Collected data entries
....
-- pv_equiv track=rewrite | github.com/anantgirdhar/advent-of-code | 2023/day02.py | find_possible_games
-- ===== SOURCE A (Python) =====
-- def find_possible_games(games, maxR, maxG, maxB):
--     """Find which games are possible
--
--     A game is possible if the number of balls of each color does not exceed the
--     maximum number of balls available in the bag.
--     """
--     possible_games = []
--     for game_id, subsets in games.items():
--         for (R, G, B) in subsets:
--             if R > maxR or G > maxG or B > maxB:
--                 # This is an infeasible game
--                 break
--         else:
--             possible_games.append(game_id)
--     return possible_games
-- ===== SOURCE B (Python) =====
-- def find_possible_games(games, maxR, maxG, maxB):
--     """Find which games are possible (set-of-infeasible-ids formulation)."""
--     infeasible = {game_id
--                   for game_id, subsets in games.items()
--                   for (R, G, B) in subsets
--                   if R > maxR or G > maxG or B > maxB}
--     return [game_id for game_id in games if game_id not in infeasible]
-- ===== Notes on version B (the rewrite author's own statement) =====
-- stated objective: alternative
-- what changed: B first collects the set of infeasible game ids in one comprehension over all subsets (no early break), then filters the dict's keys by set membership, instead of A's per-game loop with break/else; Pre_ only requires distinct game ids, which every Python dict satisfies, so no realizable input is excluded.
import Mathlib
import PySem

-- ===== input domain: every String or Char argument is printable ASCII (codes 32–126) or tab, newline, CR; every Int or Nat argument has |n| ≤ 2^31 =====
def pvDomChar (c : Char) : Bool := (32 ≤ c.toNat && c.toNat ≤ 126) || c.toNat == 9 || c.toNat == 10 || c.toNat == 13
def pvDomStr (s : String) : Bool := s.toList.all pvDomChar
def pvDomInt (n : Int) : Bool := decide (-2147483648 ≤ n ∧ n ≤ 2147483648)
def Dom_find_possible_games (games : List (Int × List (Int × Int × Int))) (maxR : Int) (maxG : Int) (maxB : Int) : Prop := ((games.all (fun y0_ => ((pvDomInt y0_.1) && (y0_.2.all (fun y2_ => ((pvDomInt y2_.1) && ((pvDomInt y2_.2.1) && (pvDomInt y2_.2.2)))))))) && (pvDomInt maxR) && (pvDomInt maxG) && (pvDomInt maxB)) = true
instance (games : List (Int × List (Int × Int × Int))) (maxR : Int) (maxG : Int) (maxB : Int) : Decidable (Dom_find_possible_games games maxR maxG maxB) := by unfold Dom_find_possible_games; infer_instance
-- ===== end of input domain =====

-- B collects the infeasible game ids in a set in one pass, then filters the keys; same cost, different decomposition.

-- ===== PORT A =====
-- inner 'for (R, G, B) in subsets: … break / else' loop: true = no break (feasible)
def fpgCheck (maxR maxG maxB : Int) : List (Int × Int × Int) → Bool
  | [] => true
  | t :: rest => if t.1 > maxR || t.2.1 > maxG || t.2.2 > maxB then false else fpgCheck maxR maxG maxB rest

def find_possible_games (games : List (Int × List (Int × Int × Int))) (maxR : Int) (maxG : Int) (maxB : Int) : List Int :=
  games.foldl (fun acc p => if fpgCheck maxR maxG maxB p.2 then acc ++ [p.1] else acc) []

-- ===== PORT B =====
-- the set comprehension {game_id for game_id, subsets in games.items() for (R,G,B) in subsets if R>maxR or G>maxG or B>maxB}
def fpgInfeasible (games : List (Int × List (Int × Int × Int))) (maxR : Int) (maxG : Int) (maxB : Int) : PySem.Set Int :=
  games.foldl
    (fun s p => p.2.foldl
      (fun s' t => if t.1 > maxR || t.2.1 > maxG || t.2.2 > maxB then PySem.Set.add s' p.1 else s') s)
    PySem.Set.empty

def find_possible_games_alt (games : List (Int × List (Int × Int × Int))) (maxR : Int) (maxG : Int) (maxB : Int) : List Int :=
  (games.map (·.1)).filter (fun gid => !(PySem.Set.contains (fpgInfeasible games maxR maxG maxB) gid))

-- ===== PRECONDITION & SPEC =====
-- Pre_ requires the game ids to be distinct, which every input arising from a Python dict satisfies
-- (dict keys are unique); it excludes no realizable Python input.
def Pre_find_possible_games (games : List (Int × List (Int × Int × Int))) (maxR : Int) (maxG : Int) (maxB : Int) : Prop :=
  (games.map (·.1)).Nodup
instance (games : List (Int × List (Int × Int × Int))) (maxR : Int) (maxG : Int) (maxB : Int) : Decidable (Pre_find_possible_games games maxR maxG maxB) := by unfold Pre_find_possible_games; infer_instance

def pvWitness_find_possible_games : (List (Int × List (Int × Int × Int))) × Int × Int × Int :=
  ([(1, [(1, 1, 1)]), (2, [(5, 0, 0)])], 4, 4, 4)

def Spec_find_possible_games (games : List (Int × List (Int × Int × Int))) (maxR : Int) (maxG : Int) (maxB : Int) (out : List Int) : Prop := out = find_possible_games_alt games maxR maxG maxB
instance (games : List (Int × List (Int × Int × Int))) (maxR : Int) (maxG : Int) (maxB : Int) (out : List Int) : Decidable (Spec_find_possible_games games maxR maxG maxB out) := by unfold Spec_find_possible_games; infer_instance

-- ===== CLAIM (what is proved, stated in full; the proofs are below) =====
def Claim_equal_find_possible_games : Prop := ∀ (games : List (Int × List (Int × Int × Int))) (maxR : Int) (maxG : Int) (maxB : Int), Dom_find_possible_games games maxR maxG maxB → Pre_find_possible_games games maxR maxG maxB → Spec_find_possible_games games maxR maxG maxB (find_possible_games games maxR maxG maxB)

-- ===== LEMMAS AND PROOFS =====

-- A's foldl unfolded to filter-then-map
theorem fpgA_foldl (maxR maxG maxB : Int) (games : List (Int × List (Int × Int × Int))) (acc : List Int) :
    games.foldl (fun acc p => if fpgCheck maxR maxG maxB p.2 then acc ++ [p.1] else acc) acc
      = acc ++ (games.filter (fun p => fpgCheck maxR maxG maxB p.2)).map (·.1) := by
  induction games generalizing acc with
  | nil => simp
  | cons p rest ih =>
    simp only [List.foldl_cons, List.filter_cons]
    by_cases h : fpgCheck maxR maxG maxB p.2 = true
    · simp [h, ih]
    · simp [h, ih]

-- membership in the inner fold over one game's subsets
theorem fpgInner_mem (maxR maxG maxB gid x : Int) (subs : List (Int × Int × Int)) (s : PySem.Set Int) :
    (x ∈ subs.foldl (fun s' t => if t.1 > maxR || t.2.1 > maxG || t.2.2 > maxB then PySem.Set.add s' gid else s') s)
      ↔ x ∈ s ∨ (x = gid ∧ fpgCheck maxR maxG maxB subs = false) := by
  induction subs generalizing s with
  | nil => simp [fpgCheck]
  | cons t rest ih =>
    simp only [List.foldl_cons, fpgCheck]
    by_cases h : (t.1 > maxR || t.2.1 > maxG || t.2.2 > maxB) = true
    · simp only [h, if_true]
      rw [ih]
      simp [PySem.Set.mem_add]
      tauto
    · simp only [h]
      rw [ih]
      simp

-- membership in the infeasible set
theorem fpgInfeasible_gen (maxR maxG maxB x : Int) (gs : List (Int × List (Int × Int × Int))) (s : PySem.Set Int) :
    x ∈ gs.foldl (fun s p => p.2.foldl
        (fun s' t => if t.1 > maxR || t.2.1 > maxG || t.2.2 > maxB then PySem.Set.add s' p.1 else s') s) s
      ↔ x ∈ s ∨ ∃ p ∈ gs, p.1 = x ∧ fpgCheck maxR maxG maxB p.2 = false := by
  induction gs generalizing s with
  | nil => simp
  | cons p rest ih =>
    simp only [List.foldl_cons]
    rw [ih, fpgInner_mem]
    simp only [List.mem_cons]
    constructor
    · rintro ((hs | ⟨h1, h2⟩) | ⟨q, hq, h1, h2⟩)
      · exact Or.inl hs
      · exact Or.inr ⟨p, Or.inl rfl, h1.symm, h2⟩
      · exact Or.inr ⟨q, Or.inr hq, h1, h2⟩
    · rintro (hs | ⟨q, (rfl | hq), h1, h2⟩)
      · exact Or.inl (Or.inl hs)
      · exact Or.inl (Or.inr ⟨h1.symm, h2⟩)
      · exact Or.inr ⟨q, hq, h1, h2⟩

theorem fpgInfeasible_mem (games : List (Int × List (Int × Int × Int))) (maxR maxG maxB x : Int) :
    x ∈ fpgInfeasible games maxR maxG maxB
      ↔ ∃ p ∈ games, p.1 = x ∧ fpgCheck maxR maxG maxB p.2 = false := by
  unfold fpgInfeasible
  rw [fpgInfeasible_gen]
  simp [PySem.Set.empty]

-- ===== VERDICT (by name: the statement is the Claim_ definition above) =====
theorem find_possible_games_spec : Claim_equal_find_possible_games := by
  intro games maxR maxG maxB _ hpre
  unfold Spec_find_possible_games find_possible_games find_possible_games_alt
  rw [fpgA_foldl, List.nil_append, List.filter_map]
  congr 1
  apply List.filter_congr
  intro p hp
  simp only [Function.comp]
  have hmem : (p.1 ∈ fpgInfeasible games maxR maxG maxB)
      ↔ fpgCheck maxR maxG maxB p.2 = false := by
    rw [fpgInfeasible_mem]
    constructor
    · rintro ⟨q, hq, h1, h2⟩
      have : q = p := List.inj_on_of_nodup_map hpre hq hp h1
      rwa [this] at h2
    · exact fun h => ⟨p, hp, rfl, h⟩
  by_cases h : fpgCheck maxR maxG maxB p.2 = true
  · have : ¬ p.1 ∈ fpgInfeasible games maxR maxG maxB := by simp [hmem, h]
    simp [h, PySem.Set.contains, this]
  · have : p.1 ∈ fpgInfeasible games maxR maxG maxB := hmem.mpr (by simpa using h)
    simp only [Bool.not_eq_true] at h
    simp [h, PySem.Set.contains, this]
-- pv_equiv track=rewrite | github.com/SuperSamilam/AreUPredictable | Python/PatternFinder.py | aritmeticPredictor
-- ===== SOURCE A (Python) =====
-- def aritmeticPredictor(input, maxStrenght):
--     differences = {
--         1:0,
--         2:0,
--         3:0,
--         4:0,
--         -1:0,
--         -2:0,
--         -3:0,
--         -4:0
--     }
--
--     if (len(input) >= maxStrenght):
--         for d in differences:
--             for i in range(len(input) - 1, len(input) - maxStrenght, -1):
--                 newValue = input[i] - d
--                 if (newValue == 0): newValue = 9
--                 if (newValue == 10): newValue = 1
--
--                 if (newValue == input[i-1]):
--                     differences[d] += 1
--                 else:
--                     break
--
--     key = max(differences, key=differences.get)
--     value = differences[key]
--     return key, value
-- ===== SOURCE B (Python) =====
-- def aritmeticPredictor(input, maxStrenght):
--     n = len(input)
--     if n < maxStrenght or maxStrenght < 2:
--         return (1, 0)
--     last, prev = input[-1], input[-2]
--     d0 = None
--     for d in (1, 2, 3, 4, -1, -2, -3, -4):
--         v = last - d
--         if v == 0: v = 9
--         if v == 10: v = 1
--         if v == prev:
--             d0 = d
--             break
--     if d0 is None:
--         return (1, 0)
--     count = 0
--     for i in range(n - 1, n - maxStrenght, -1):
--         v = input[i] - d0
--         if v == 0: v = 9
--         if v == 10: v = 1
--         if v != input[i - 1]:
--             break
--         count += 1
--     return (d0, count)
-- ===== Notes on version B (the rewrite author's own statement) =====
-- stated objective: simpler
-- what changed: A runs eight full backward scans (one per candidate difference) into a dict and then takes the insertion-order argmax; B reads the unique matching difference off the last pair (the partial wrap maps at most one candidate onto it) and does a single backward counting scan, returning (1, 0) when no candidate matches or the guard fails.
import Mathlib
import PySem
....
» **What needs to be done**: Nothing but the lines above from the one containing "possible_games = []" through the one containing "not in infeasible]" should appear in the answer, each repeated exactly.

» **Exercise result**:
--     possible_games = []
--     for game_id, subsets in games.items():
--         for (R, G, B) in subsets:
--             if R > maxR or G > maxG or B > maxB:
--                 # This is an infeasible game
--                 break
--         else:
--             possible_games.append(game_id)
--     return possible_games
-- ===== SOURCE B (Python) =====
-- def find_possible_games(games, maxR, maxG, maxB):
--     """Find which games are possible (set-of-infeasible-ids formulation)."""
--     infeasible = {game_id
--                   for game_id, subsets in games.items()
--                   for (R, G, B) in subsets
--                   if R > maxR or G > maxG or B > maxB}
--     return [game_id for game_id in games if game_id not in infeasible]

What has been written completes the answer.